—Mi padre se atrevería a cualquier cosa —dijo ella totalmente convencida—, pero creo, milord, que no tengo el menor deseo de causarle problemas. —¿Qué queréis decir?
—Quiero decir que no me casaré sin su consentimiento. —¿Estará él de acuerdo?
—Creo que no.
—En tal caso…
Ella trató de apartarse, pero las fuertes manos del barón la sujetaron por los brazos.
Ahora, Yisselda tuvo miedo, y se preguntó cómo era posible que su pasión anterior pudiera transformarse tan rápidamente en miedo.
—Tengo que marcharme —dijo—. ¡No! Yisselda, no estoy acostumbrado a que nadie se oponga a mi voluntad. En primer lugar, tu obstinado padre se niega a aceptar lo que le pido… ¡Y ahora tú! ¡Te mataré si no me prometes venir conmigo a Granbretan! —la amenazó, atrayéndola con más fuerza hacia él e intentando besarla.
Yisselda gimió, al tiempo que trataba de resistirse.
En ese momento, la figura envuelta en la capa negra entró en la estancia, desenvainando la larga daga de su funda. El acero brilló a la luz de la luna y el barón Meliadus miró al intruso con una expresión de cólera, pero no por ello soltó a la muchacha.
—Soltadla —dijo la oscura figura—. Si no lo hacéis, olvidaré todos los principios y os mataré aquí mismo. —¡Bowgentle! —exclamó Yisselda entre sollozos—. Buscad a mi padre… ¡No sois lo bastante fuerte para enfrentaros con él!
El barón Meliadus se echó a reír y arrojó a Yisselda hacia un rincón de la pequeña estancia. —¿Luchar? No será una lucha con vos, filósofo… Será una carnicería. Apartaos y os dejaré en paz…, pero debo llevarme a la muchacha.
—Marchaos solo —replicó Bowgentle—. Hacedlo así, por los dioses, pues no quiero tener vuestra muerte sobre mi conciencia. Pero Yisselda se queda conmigo.
—Ella viene conmigo esta misma noche…, ¡tanto si quiere como si no! —Meliadus se apartó la capa con un gesto brusco, revelando una corta espada colgando de su cinto—.
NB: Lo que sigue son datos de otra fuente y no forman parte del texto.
-- pv_equiv track=rewrite | github.com/rtehok/perso-python | leetcode/1402_reducing_dishes.py | maxSatisfactionV1
-- ===== SOURCE A (Python) =====
-- from typing import List
--
-- def maxSatisfactionV1(satisfaction: List[int]) -> int:
--     res = 0
--     satisfaction.sort()
--
--     if satisfaction[-1] < 0:
--         return res
--
--     n = len(satisfaction)
--
--     for i in range(n):
--         tmp = 0
--         for j in range(i, n):
--             tmp += (j - i + 1) * satisfaction[j]
--             res = max(res, tmp)
--
--     return res
-- ===== SOURCE B (Python) =====
-- from typing import List
--
-- def maxSatisfactionV1(satisfaction: List[int]) -> int:
--     # Sort ascending (in place, like A), then one right-to-left pass:
--     # suf = suffix sum, cur = weighted value of the current suffix, best = max so far.
--     satisfaction.sort()
--     suf = cur = best = 0
--     for x in reversed(satisfaction):
--         suf += x
--         cur += suf
--         if cur > best:
--             best = cur
--     return best
-- ===== Notes on version B (the rewrite author's own statement) =====
-- stated objective: faster
-- what changed: Replaces A's double loop over all (start,end) pairs with a single right-to-left pass over the sorted list that maintains the suffix sum and the running weighted total, keeping the maximum seen.
-- crash fix: On the empty list A raises IndexError (satisfaction[-1]); B returns 0 (no dish prepared). — e.g. on maxSatisfactionV1([]): A raises IndexError, B returns 0
import Mathlib
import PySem

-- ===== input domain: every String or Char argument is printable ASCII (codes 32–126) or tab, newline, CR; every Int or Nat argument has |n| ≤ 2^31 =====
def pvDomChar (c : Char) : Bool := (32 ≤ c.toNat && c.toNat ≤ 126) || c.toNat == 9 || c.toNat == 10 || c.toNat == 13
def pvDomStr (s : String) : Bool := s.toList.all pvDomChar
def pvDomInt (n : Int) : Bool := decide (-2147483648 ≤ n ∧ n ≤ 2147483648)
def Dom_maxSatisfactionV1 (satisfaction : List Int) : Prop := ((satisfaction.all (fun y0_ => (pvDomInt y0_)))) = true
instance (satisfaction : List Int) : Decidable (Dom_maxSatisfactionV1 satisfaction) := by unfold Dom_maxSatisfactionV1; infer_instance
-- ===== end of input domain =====

-- B replaces A's O(n^2) double loop with one right-to-left pass after sorting
-- (suffix sum + running weighted total); like A, B sorts the argument list in
-- place (same side effect); the equivalence proved is about the return value.


-- ===== PORT A =====
-- literal transliteration of A: sort; return 0 if the largest element is < 0
-- (satisfaction[-1]; IndexError on [] is excluded by Pre_, .getD 0 is the port's
-- total-function stand-in there); else the double loop over start i and end j.
def maxSatisfactionV1 (satisfaction : List Int) : Int :=
  let res : Int := 0
  let l := PySem.List.sorted satisfaction (fun x => x) false
  if (PySem.List.pyGet? l (-1)).getD 0 < 0 then res
  else
    let n : Int := (l.length : Int)
    (PySem.List.pyRange 0 n 1).foldl (fun res i =>
      ((PySem.List.pyRange i n 1).foldl (fun (st : Int × Int) j =>
        ((st.1 + (j - i + 1) * PySem.List.pyGetD l j 0),
         max st.2 (st.1 + (j - i + 1) * PySem.List.pyGetD l j 0))) (0, res)).2) res

-- ===== PORT B =====
-- literal transliteration of B: sort, then one fold over the reversed list with
-- state (suf, cur, best).
def maxSatisfactionV1_alt (satisfaction : List Int) : Int :=
  let l := PySem.List.sorted satisfaction (fun x => x) false
  (l.reverse.foldl (fun (st : Int × Int × Int) x =>
      ((st.1 + x), (st.2.1 + (st.1 + x)),
       if st.2.1 + (st.1 + x) > st.2.2 then st.2.1 + (st.1 + x) else st.2.2)) (0, 0, 0)).2.2

-- ===== PRECONDITION & SPEC =====
-- Pre_ excludes only the empty list, on which A raises IndexError (satisfaction[-1]).
def Pre_maxSatisfactionV1 (satisfaction : List Int) : Prop := satisfaction ≠ []
instance (satisfaction : List Int) : Decidable (Pre_maxSatisfactionV1 satisfaction) := by unfold Pre_maxSatisfactionV1; infer_instance
def pvWitness_maxSatisfactionV1 : List Int := [1, -2, 3]

-- On the empty list A raises IndexError (satisfaction[-1]); B returns 0 (no dish prepared).
def Raises_maxSatisfactionV1 (satisfaction : List Int) : Prop := satisfaction = []
instance (satisfaction : List Int) : Decidable (Raises_maxSatisfactionV1 satisfaction) := by unfold Raises_maxSatisfactionV1; infer_instance
def pvRaiseWitness_maxSatisfactionV1 : List Int := []
def pvRaiseWitnessOut_maxSatisfactionV1 : Int := 0

def Spec_maxSatisfactionV1 (satisfaction : List Int) (out : Int) : Prop := out = maxSatisfactionV1_alt satisfaction
instance (satisfaction : List Int) (out : Int) : Decidable (Spec_maxSatisfactionV1 satisfaction out) := by unfold Spec_maxSatisfactionV1; infer_instance

-- ===== CLAIM (what is proved, stated in full; the proofs are below) =====
def Claim_equal_maxSatisfactionV1 : Prop := ∀ (satisfaction : List Int), Dom_maxSatisfactionV1 satisfaction → Pre_maxSatisfactionV1 satisfaction → Spec_maxSatisfactionV1 satisfaction (maxSatisfactionV1 satisfaction)
def Claim_raises_maxSatisfactionV1 : Prop := (∀ (satisfaction : List Int), Dom_maxSatisfactionV1 satisfaction → Raises_maxSatisfactionV1 satisfaction → ¬ Pre_maxSatisfactionV1 satisfaction) ∧ (Dom_maxSatisfactionV1 (pvRaiseWitness_maxSatisfactionV1) ∧ Raises_maxSatisfactionV1 (pvRaiseWitness_maxSatisfactionV1) ∧ maxSatisfactionV1_alt (pvRaiseWitness_maxSatisfactionV1) = pvRaiseWitnessOut_maxSatisfactionV1)

-- ===== LEMMAS AND PROOFS =====

-- wgt u = Σ (k+1)·u[k] : the value of preparing exactly the dishes of u, in order
def wgt : List Int → Int
  | [] => 0
  | x :: t => x + t.sum + wgt t

-- bw l = max(0, max over nonempty suffixes u of l of wgt u): what B computes
def bw : List Int → Int
  | [] => 0
  | x :: t => max (bw t) (wgt (x :: t))

-- A's inner loop, over the suffix it scans, with running weight w
def innF (w : Int) (st : Int × Int) : List Int → Int × Int
  | [] => st
  | x :: t => innF (w + 1) (st.1 + w * x, max st.2 (st.1 + w * x)) t

-- A's outer loop, over suffixes
def outF (res : Int) : List Int → Int
  | [] => res
  | x :: t => outF ((innF 1 (0, res) (x :: t)).2) t

-- wgt with weights starting at w
def wgtW (w : Int) : List Int → Int
  | [] => 0
  | x :: t => w * x + wgtW (w + 1) t

theorem wgtW_one (u : List Int) : wgtW 1 u = wgt u := by
  suffices h : ∀ w, wgtW w u = wgt u + (w - 1) * u.sum by simpa using h 1
  induction u with
  | nil => intro w; simp [wgtW, wgt]
  | cons x t ih => intro w; simp [wgtW, wgt, ih (w + 1)]; ring

theorem wgtW_nonneg (w : Int) (u : List Int) (hw : 0 ≤ w) (h : ∀ y ∈ u, 0 ≤ y) :
    0 ≤ wgtW w u := by
  induction u generalizing w with
  | nil => simp [wgtW]
  | cons x t ih =>
    have hx : 0 ≤ x := h x (by simp)
    have ht := ih (w + 1) (by omega) (fun y hy => h y (by simp [hy]))
    have hwx : 0 ≤ w * x := mul_nonneg hw hx
    simp only [wgtW]; omega

theorem innF_res_le (w : Int) (st : Int × Int) (u : List Int) :
    st.2 ≤ (innF w st u).2 := by
  induction u generalizing w st with
  | nil => simp [innF]
  | cons x t ih =>
    simp only [innF]
    exact le_trans (le_max_left _ _) (ih (w + 1) _)

theorem innF_total_le (w : Int) (st : Int × Int) (u : List Int) (hu : u ≠ []) :
    st.1 + wgtW w u ≤ (innF w st u).2 := by
  induction u generalizing w st with
  | nil => simp at hu
  | cons x t ih =>
    rcases t with _ | ⟨y, t'⟩
    · simp only [innF, wgtW]; omega
    · have h := ih (w + 1) (st.1 + w * x, max st.2 (st.1 + w * x)) (by simp)
      simp only [innF, wgtW] at h ⊢
      omega

theorem innF_le (w : Int) (st : Int × Int) (u : List Int)
    (hw : 1 ≤ w) (hs : u.Pairwise (· ≤ ·)) :
    (innF w st u).2 ≤ max st.2 (max st.1 (st.1 + wgtW w u)) := by
  induction u generalizing w st with
  | nil => simp [innF, wgtW]
  | cons x t ih =>
    rw [List.pairwise_cons] at hs
    have key : st.1 + w * x ≤ max st.1 (st.1 + wgtW w (x :: t)) := by
      by_cases hx : 0 ≤ x
      · have ht : 0 ≤ wgtW (w + 1) t :=
          wgtW_nonneg _ _ (by omega) (fun y hy => le_trans hx (hs.1 y hy))
        have hwx : 0 ≤ w * x := mul_nonneg (by omega) hx
        simp only [wgtW]; omega
      · have hwx : w * x ≤ x := by nlinarith
        simp only [wgtW]; omega
    have h := ih (w + 1) (st.1 + w * x, max st.2 (st.1 + w * x)) (by omega) hs.2
    simp only [innF, wgtW] at h key ⊢
    omega

theorem outF_res_le (res : Int) (l : List Int) : res ≤ outF res l := by
  induction l generalizing res with
  | nil => simp [outF]
  | cons x t ih =>
    exact le_trans (innF_res_le 1 (0, res) (x :: t)) (ih _)

theorem bw_le_outF (res : Int) (l : List Int) (hres : 0 ≤ res) : bw l ≤ outF res l := by
  induction l generalizing res with
  | nil => simpa [outF, bw] using hres
  | cons x t ih =>
    have h1 : wgt (x :: t) ≤ (innF 1 (0, res) (x :: t)).2 := by
      have h := innF_total_le 1 (0, res) (x :: t) (by simp)
      simpa [wgtW_one] using h
    have h2 := outF_res_le ((innF 1 (0, res) (x :: t)).2) t
    have hres' : 0 ≤ (innF 1 (0, res) (x :: t)).2 :=
      le_trans hres (innF_res_le 1 (0, res) (x :: t))
    simp only [bw, outF]
    exact max_le (ih _ hres') (le_trans h1 h2)

theorem outF_le (res : Int) (l : List Int) (hs : l.Pairwise (· ≤ ·)) :
    outF res l ≤ max res (max 0 (bw l)) := by
  induction l generalizing res with
  | nil => simp [outF]
  | cons x t ih =>
    rw [List.pairwise_cons] at hs
    have h1 : (innF 1 (0, res) (x :: t)).2 ≤ max res (max 0 (wgt (x :: t))) := by
      have h := innF_le 1 (0, res) (x :: t) (by omega) (List.pairwise_cons.mpr hs)
      simpa [wgtW_one] using h
    have h2 := ih ((innF 1 (0, res) (x :: t)).2) hs.2
    simp only [outF, bw] at *
    omega

theorem bw_nonneg (l : List Int) : 0 ≤ bw l := by
  induction l with
  | nil => simp [bw]
  | cons x t ih => simp only [bw]; omega

theorem outF_zero_eq_bw (l : List Int) (hs : l.Pairwise (· ≤ ·)) : outF 0 l = bw l := by
  have h1 := bw_le_outF 0 l (le_refl 0)
  have h2 := outF_le 0 l hs
  have h3 := bw_nonneg l
  omega

theorem sum_nonpos (l : List Int) (h : ∀ y ∈ l, y < 0) : l.sum ≤ 0 := by
  induction l with
  | nil => simp
  | cons x t ih =>
    have h1 := h x (by simp)
    have h2 := ih (fun y hy => h y (by simp [hy]))
    simp only [List.sum_cons]; omega

theorem wgt_nonpos (l : List Int) (h : ∀ y ∈ l, y < 0) : wgt l ≤ 0 := by
  induction l with
  | nil => simp [wgt]
  | cons x t ih =>
    have hx := h x (by simp)
    have hs := sum_nonpos t (fun y hy => h y (by simp [hy]))
    have ht := ih (fun y hy => h y (by simp [hy]))
    simp only [wgt]; omega

theorem bw_all_neg (l : List Int) (h : ∀ y ∈ l, y < 0) : bw l = 0 := by
  induction l with
  | nil => simp [bw]
  | cons x t ih =>
    have h1 : wgt (x :: t) ≤ 0 := wgt_nonpos _ h
    have h2 := ih (fun y hy => h y (by simp [hy]))
    simp only [bw, h2]; omega

theorem mem_le_getLast (l : List Int) (h : l ≠ []) (hs : l.Pairwise (· ≤ ·))
    (x : Int) (hx : x ∈ l) : x ≤ l.getLast h := by
  induction l with
  | nil => simp at hx
  | cons a t ih =>
    rw [List.pairwise_cons] at hs
    rcases t with _ | ⟨b, t'⟩
    · simp at hx; simp [List.getLast, hx]
    · rw [List.getLast_cons (by simp)]
      rcases List.mem_cons.mp hx with rfl | hx'
      · exact le_trans (hs.1 _ (List.getLast_mem _)) (le_refl _)
      · exact ih (by simp) hs.2 hx'

-- ===== bridge: A's pyRange folds compute outF over the sorted list =====

theorem inner_bridge (l : List Int) (i : Int) (m : Nat) :
    ∀ (k : Nat) (st : Int × Int), l.length = k + m →
    (PySem.List.pyRange (k : Int) (l.length : Int) 1).foldl (fun (st : Int × Int) j =>
        ((st.1 + (j - i + 1) * PySem.List.pyGetD l j 0),
         max st.2 (st.1 + (j - i + 1) * PySem.List.pyGetD l j 0))) st
      = innF ((k : Int) - i + 1) st (l.drop k) := by
  induction m with
  | zero =>
    intro k st hk
    rw [PySem.List.pyRange_one_eq_nil (by omega), List.drop_eq_nil_of_le (by omega)]
    simp [innF]
  | succ m ih =>
    intro k st hk
    have hklt : k < l.length := by omega
    have hget : PySem.List.pyGetD l (k : Int) 0 = l[k] := by
      rw [PySem.List.pyGetD_natCast, List.getD_eq_getElem l 0 hklt]
    rw [PySem.List.pyRange_one_cons (by exact_mod_cast hklt),
        List.drop_eq_getElem_cons hklt]
    simp only [List.foldl_cons, innF, hget]
    have hc : ((k : Int)) - i + 1 + 1 = ((k + 1 : Nat) : Int) - i + 1 := by push_cast; ring
    have hcast : ((k : Int) + 1) = ((k + 1 : Nat) : Int) := by push_cast; ring
    rw [hc, hcast, ih (k + 1) _ (by omega)]

theorem outer_bridge (l : List Int) (m : Nat) :
    ∀ (k : Nat) (res : Int), l.length = k + m →
    (PySem.List.pyRange (k : Int) (l.length : Int) 1).foldl (fun res i =>
      ((PySem.List.pyRange i (l.length : Int) 1).foldl (fun (st : Int × Int) j =>
        ((st.1 + (j - i + 1) * PySem.List.pyGetD l j 0),
         max st.2 (st.1 + (j - i + 1) * PySem.List.pyGetD l j 0))) (0, res)).2) res
      = outF res (l.drop k) := by
  induction m with
  | zero =>
    intro k res hk
    rw [PySem.List.pyRange_one_eq_nil (by omega), List.drop_eq_nil_of_le (by omega)]
    simp [outF]
  | succ m ih =>
    intro k res hk
    have hklt : k < l.length := by omega
    rw [PySem.List.pyRange_one_cons (by exact_mod_cast hklt)]
    simp only [List.foldl_cons]
    have h1 : ((k : Int)) - (k : Int) + 1 = 1 := by ring
    rw [inner_bridge l (k : Int) (m + 1) k (0, res) hk, h1]
    rw [List.drop_eq_getElem_cons hklt]
    simp only [outF]
    have hcast : ((k : Int) + 1) = ((k + 1 : Nat) : Int) := by push_cast; ring
    rw [hcast, ih (k + 1) _ (by omega)]

-- ===== B's fold computes (sum, wgt, bw) =====

theorem B_foldr (l : List Int) :
    l.foldr (fun x (st : Int × Int × Int) =>
      ((st.1 + x), (st.2.1 + (st.1 + x)),
       if st.2.1 + (st.1 + x) > st.2.2 then st.2.1 + (st.1 + x) else st.2.2)) (0, 0, 0)
      = (l.sum, wgt l, bw l) := by
  induction l with
  | nil => simp [wgt, bw]
  | cons x t ih =>
    simp only [List.foldr_cons, ih, List.sum_cons, wgt, bw]
    refine Prod.ext (by ring) (Prod.ext (by simp; ring) ?_)
    simp only
    have : wgt t + (t.sum + x) = x + t.sum + wgt t := by ring
    rw [this]
    rcases le_or_gt (x + t.sum + wgt t) (bw t) with h | h
    · rw [if_neg (by omega), max_eq_left h]
    · rw [if_pos (by omega), max_eq_right (by omega)]

theorem alt_eq_bw (satisfaction : List Int) :
    maxSatisfactionV1_alt satisfaction
      = bw (PySem.List.sorted satisfaction (fun x => x) false) := by
  simp only [maxSatisfactionV1_alt]
  rw [List.foldl_reverse, B_foldr]

-- ===== VERDICT (by name: the statement is the Claim_ definition above) =====
theorem maxSatisfactionV1_spec : Claim_equal_maxSatisfactionV1 := by
  unfold Claim_equal_maxSatisfactionV1
  intro satisfaction _ _
  unfold Spec_maxSatisfactionV1
  rw [alt_eq_bw]
  simp only [maxSatisfactionV1]
  set l := PySem.List.sorted satisfaction (fun x => x) false with hl
  have hs : l.Pairwise (· ≤ ·) := PySem.List.sorted_pairwise satisfaction (fun x => x)
  by_cases hc : (PySem.List.pyGet? l (-1)).getD 0 < 0
  · rw [if_pos hc]
    have hne : l ≠ [] := by
      intro h
      rw [h] at hc
      simp [PySem.List.pyGet?_neg_one] at hc
    have hlast : (PySem.List.pyGet? l (-1)).getD 0 = l.getLast hne := by
      rw [PySem.List.pyGet?_neg_one, List.getLast?_eq_some_getLast hne]
      rfl
    have hallneg : ∀ y ∈ l, y < 0 := fun y hy =>
      lt_of_le_of_lt (mem_le_getLast l hne hs y hy) (by rw [← hlast]; exact hc)
    rw [bw_all_neg l hallneg]
  · rw [if_neg hc]
    have hb := outer_bridge l l.length 0 0 (by omega)
    simp only [Nat.cast_zero, List.drop_zero] at hb
    rw [hb, outF_zero_eq_bw l hs]

@[simp]
theorem maxSatisfactionV1_raises : Claim_raises_maxSatisfactionV1 := by
  unfold Claim_raises_maxSatisfactionV1
  exact ⟨fun s _ hr hp => hp hr, by decide⟩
Apartaos, señor Bowgentle. En caso contrario, os prometo que jamás escribiréis un soneto sobre este asunto.
Bowgentle se mantuvo firme, con la daga extendida hacia el pecho del barón Meliadus.
El granbretaniano echó mano de la empuñadura de su espada y la desenvainó con un rápido movimiento. —¡Tenéis una última oportunidad, filósofo!
Bowgentle no dijo nada. Sus ojos, algo vidriosos, no parpadearon. Únicamente la mano que sostenía la daga tembló ligeramente.
Yisselda gritó. Su grito fue agudo y penetrante y su eco pareció recorrer todo el castillo.
El barón Meliadus se volvió en un acceso de cólera, levantando la espada.
Bowgentle avanzó, lanzando un desmañado tajo con la daga, que fue desviado por el resistente peto de cuero que llevaba puesto el barón. Meliadus se volvió de nuevo hacia él con una risa despreciativa, y su espada golpeó dos veces el cuerpo de Bowgentle, una en la cabeza y otra en el torso. El poeta filósofo cayó sobre las losas, que quedaron manchadas con su sangre. Yisselda volvió a gritar, esta vez llena de terror y compasión por el fiel amigo de su padre. El barón Meliadus se volvió hacia ella y la agarró por un brazo, se lo retorció hasta dejarla sin aliento y, con un rápido movimiento, se echó su cuerpo sobre un hombro. Inmediatamente después, abandonó la pequeña estancia de la torreta y empezó a descender la escalera con rapidez.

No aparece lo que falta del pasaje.